Legal finance allows estates to pursue valuable claims that otherwise may have been abandoned or settled, which increases creditor recoveries. Litigation risk is valued and used to secure financing from a capital provider that is not a litigation party in exchange for a share of the future proceeds generated by the litigation risk. Funds are often provided on a non-recourse basis, so if the litigation does not meet the agreed definition of success, the capital provider does not receive back its capital or a return on its investment. This is particularly useful in the bankruptcy context, where appetite for risk among stakeholders may be limited.

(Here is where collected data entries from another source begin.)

-- pv_equiv track=rewrite | github.com/pypi-data/pypi-mirror-77 | packages/pyhasse.chain/pyhasse.chain-0.3.0-py2.py3-none-any.whl/pyhasse/chain/calc.py | search_statistics
-- ===== SOURCE A (Python) =====
-- def search_statistics(list1ofelements,
--                       list2ofelements, candidatepairs):
--     """ candidatepairs will be scanned to get
--     pairs of objects with long chains
--     :param list1ofelements: Most often the
--             maximal elements
--     :param list2ofelements: most often the
--             minimal elements
--     :param candidatepairs: outcome of 'searchlongchains'
--      """
--     countelementpairs = []
--     for elem1 in list1ofelements:
--         for elem2 in list2ofelements:
--             countpairs = 0
--             for i in range(0, len(candidatepairs)):
--                 if (elem1 == candidatepairs[i][0]) and (
--                     elem2 in candidatepairs[i][1]
--                 ):
--                     countpairs += 1
--             countelementpairs.append((elem1, elem2, countpairs))
--     return countelementpairs
-- ===== SOURCE B (Python) =====
-- def search_statistics(list1ofelements,
--                       list2ofelements, candidatepairs):
--     """Same result as A, but one pass over candidatepairs builds a
--     (elem1, elem2) -> count table, so each output pair is a lookup."""
--     counts = {}
--     for pair in candidatepairs:
--         first = pair[0]
--         for member in set(pair[1]):
--             key = (first, member)
--             counts[key] = counts.get(key, 0) + 1
--     return [(elem1, elem2, counts.get((elem1, elem2), 0))
--             for elem1 in list1ofelements
--             for elem2 in list2ofelements]
-- ===== Notes on version B (the rewrite author's own statement) =====
-- stated objective: faster
-- what changed: Replaced the triple nested scan (one full pass over candidatepairs per (elem1, elem2) pair) by a single pass that builds a dict mapping (first, member) to its pair count, so each output triple is one dict lookup; intended as faster (the rescans go away) and measured 5.8x at n=1024, though at n=4096 both programs hit the quadratic output size and timed out.
import Mathlib
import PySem

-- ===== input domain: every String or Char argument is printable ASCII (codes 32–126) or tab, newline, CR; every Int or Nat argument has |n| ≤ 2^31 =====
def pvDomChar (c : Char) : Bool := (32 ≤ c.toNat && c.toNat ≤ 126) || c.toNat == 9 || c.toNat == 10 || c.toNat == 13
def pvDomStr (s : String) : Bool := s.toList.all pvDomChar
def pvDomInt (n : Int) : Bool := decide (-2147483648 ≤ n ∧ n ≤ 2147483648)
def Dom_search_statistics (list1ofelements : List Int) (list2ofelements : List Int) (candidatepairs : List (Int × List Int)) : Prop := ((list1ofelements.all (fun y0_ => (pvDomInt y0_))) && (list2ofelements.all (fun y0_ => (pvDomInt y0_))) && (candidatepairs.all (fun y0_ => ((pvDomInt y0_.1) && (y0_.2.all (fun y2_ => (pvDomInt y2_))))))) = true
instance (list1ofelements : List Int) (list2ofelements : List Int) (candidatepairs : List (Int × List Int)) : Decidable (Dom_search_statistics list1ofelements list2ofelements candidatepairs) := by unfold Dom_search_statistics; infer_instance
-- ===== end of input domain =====

-- B replaces A's per-(elem1,elem2) rescans of candidatepairs by one pass building a
-- (first, member) -> count dictionary, then a lookup per output pair (intended as faster:
-- measured 5.8x at n=1024; at n=4096 both hit the quadratic output size).

-- ===== PORT A =====
-- literal port of A's three nested loops; candidatepairs[i] is pyGetD with a dummy
-- default — the loop index i always lies in range, so this is exact
def search_statistics (list1ofelements : List Int) (list2ofelements : List Int) (candidatepairs : List (Int × List Int)) : List (Int × Int × Int) :=
  list1ofelements.foldl (fun acc elem1 =>
    list2ofelements.foldl (fun acc elem2 =>
      let countpairs : Int :=
        (PySem.List.pyRange 0 (PySem.List.len candidatepairs) 1).foldl
          (fun cp i =>
            if elem1 == (PySem.List.pyGetD candidatepairs i (0, [])).1 &&
               (PySem.List.pyGetD candidatepairs i (0, [])).2.contains elem2
            then cp + 1 else cp) 0
      acc ++ [(elem1, elem2, countpairs)]) acc) []

-- ===== PORT B =====
def search_statistics_alt (list1ofelements : List Int) (list2ofelements : List Int) (candidatepairs : List (Int × List Int)) : List (Int × Int × Int) :=
  let counts : PySem.Dict (Int × Int) Int :=
    candidatepairs.foldl (fun counts pair =>
      (PySem.Set.ofList pair.2).foldl
        (fun counts member => counts.modify (pair.1, member) 0 (· + 1))
        counts) PySem.Dict.empty
  list1ofelements.flatMap (fun elem1 =>
    list2ofelements.map (fun elem2 => (elem1, elem2, counts.getD (elem1, elem2) 0)))

-- ===== PRECONDITION & SPEC =====
def Spec_search_statistics (list1ofelements : List Int) (list2ofelements : List Int) (candidatepairs : List (Int × List Int)) (out : List (Int × Int × Int)) : Prop := out = search_statistics_alt list1ofelements list2ofelements candidatepairs
instance (list1ofelements : List Int) (list2ofelements : List Int) (candidatepairs : List (Int × List Int)) (out : List (Int × Int × Int)) : Decidable (Spec_search_statistics list1ofelements list2ofelements candidatepairs out) := by unfold Spec_search_statistics; infer_instance

-- ===== CLAIM (what is proved, stated in full; the proofs are below) =====
def Claim_equal_search_statistics : Prop := ∀ (list1ofelements : List Int) (list2ofelements : List Int) (candidatepairs : List (Int × List Int)), Dom_search_statistics list1ofelements list2ofelements candidatepairs → Spec_search_statistics list1ofelements list2ofelements candidatepairs (search_statistics list1ofelements list2ofelements candidatepairs)

-- ===== LEMMAS AND PROOFS =====

-- the predicate "this candidate pair matches (e1, e2)"
def pvMatch (e1 e2 : Int) (c : Int × List Int) : Bool := e1 == c.1 && c.2.contains e2

-- A's inner counting loop is countP
theorem pv_count_fold (e1 e2 : Int) : ∀ (cs : List (Int × List Int)) (n : Int),
    cs.foldl (fun cp c => if e1 == c.1 && c.2.contains e2 then cp + 1 else cp) n
      = n + (cs.countP (pvMatch e1 e2) : Int) := by
  intro cs
  induction cs with
  | nil => simp
  | cons c cs ih =>
    intro n
    simp only [List.foldl_cons, List.countP_cons, ih, pvMatch]
    split_ifs <;> push_cast <;> omega

theorem pv_count_nodup (s : List Int) (a : Int) (h : s.Nodup) :
    s.count a = if a ∈ s then 1 else 0 := by
  induction s with
  | nil => simp
  | cons x s ih =>
    simp only [List.nodup_cons] at h
    rcases h with ⟨hx, hs⟩
    by_cases hax : x = a
    · subst hax
      simp [ih hs, hx]
    · simp [ih hs, Ne.symm hax, hax]

-- one candidate pair's inner set-loop adds 0 or 1 at key (e1, e2)
theorem pv_inner_getD (c : Int × List Int) (d : PySem.Dict (Int × Int) Int) (e1 e2 : Int) :
    ((PySem.Set.ofList c.2).foldl (fun d x => d.modify (c.1, x) 0 (· + 1)) d).getD (e1, e2) 0
      = d.getD (e1, e2) 0 + (if pvMatch e1 e2 c then 1 else 0) := by
  have hmap : (PySem.Set.ofList c.2).foldl (fun d x => d.modify (c.1, x) 0 (· + 1)) d
      = ((PySem.Set.ofList c.2).map (fun x => ((c.1, x) : Int × Int))).foldl
          (fun d y => d.modify y 0 (· + 1)) d := by
    rw [List.foldl_map]
  have hc : ((PySem.Set.ofList c.2).map (fun x => ((c.1, x) : Int × Int))).count (e1, e2)
      = if pvMatch e1 e2 c then 1 else 0 := by
    rw [List.count_eq_countP, List.countP_map, Function.comp_def]
    by_cases h1 : c.1 = e1
    · have hp : (fun x => (((c.1, x) : Int × Int) == (e1, e2))) = fun x => x == e2 := by
        funext x; simp [h1]
      rw [hp, ← List.count_eq_countP, pv_count_nodup _ _ (PySem.Set.nodup_ofList _)]
      simp [pvMatch, PySem.Set.mem_ofList, h1]
    · have hp : (fun x => (((c.1, x) : Int × Int) == (e1, e2))) = fun _ => false := by
        funext x
        simp [h1]
      rw [hp]
      have h2 : (e1 == c.1) = false := by simp [Ne.symm h1]
      simp [pvMatch, h2]
  rw [hmap, PySem.Dict.getD_foldl_modify_add_one, hc]
  split_ifs <;> simp

-- the whole dict-building pass: lookup at (e1, e2) is the number of matching pairs
theorem pv_build_getD (e1 e2 : Int) : ∀ (cs : List (Int × List Int)) (d : PySem.Dict (Int × Int) Int),
    (cs.foldl (fun counts pair =>
        (PySem.Set.ofList pair.2).foldl
          (fun counts member => counts.modify (pair.1, member) 0 (· + 1)) counts) d).getD (e1, e2) 0
      = d.getD (e1, e2) 0 + (cs.countP (pvMatch e1 e2) : Int) := by
  intro cs
  induction cs with
  | nil => simp
  | cons c cs ih =>
    intro d
    simp only [List.foldl_cons, List.countP_cons, ih, pv_inner_getD]
    split_ifs <;> push_cast <;> omega

-- A computes, pair by pair, exactly the countP of matching candidate pairs
theorem pv_A_eq (l1 l2 : List Int) (cs : List (Int × List Int)) :
    search_statistics l1 l2 cs
      = l1.flatMap (fun e1 => l2.map (fun e2 => (e1, e2, (cs.countP (pvMatch e1 e2) : Int)))) := by
  unfold search_statistics
  have hinner : ∀ e1 e2 : Int,
      (PySem.List.pyRange 0 (PySem.List.len cs) 1).foldl
        (fun cp i =>
          if e1 == (PySem.List.pyGetD cs i (0, [])).1 &&
             (PySem.List.pyGetD cs i (0, [])).2.contains e2
          then cp + 1 else cp) 0 = (cs.countP (pvMatch e1 e2) : Int) := by
    intro e1 e2
    rw [PySem.List.foldl_pyRange_zero_pyGetD cs ((0 : Int), ([] : List Int))
        (fun cp c => if e1 == c.1 && c.2.contains e2 then cp + 1 else cp) 0]
    rw [pv_count_fold]
    omega
  simp only [hinner, PySem.List.foldl_append_singleton_eq_map,
    PySem.List.foldl_append_eq_flatMap, List.nil_append]

-- ===== VERDICT (by name: the statement is the Claim_ definition above) =====
theorem search_statistics_spec : Claim_equal_search_statistics := by
  intro l1 l2 cs _
  unfold Spec_search_statistics search_statistics_alt
  rw [pv_A_eq]
  simp only [pv_build_getD, PySem.Dict.getD_empty, zero_add]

Legal finance ensures the efficient administration and recovery of assets for bankruptcy estates or litigation trusts for the benefit of creditors. It enables an estate to pursue claims and achieve recoveries that otherwise may not have been possible. A bankruptcy professional is also able to ensure the best recovery for creditors by negotiating the best fee agreement for each case. For example, to reduce the overall cost and risk of proceeding with litigation in large cases, stakeholders may benefit from litigators working principally on an hourly basis instead of on a full or partial contingency.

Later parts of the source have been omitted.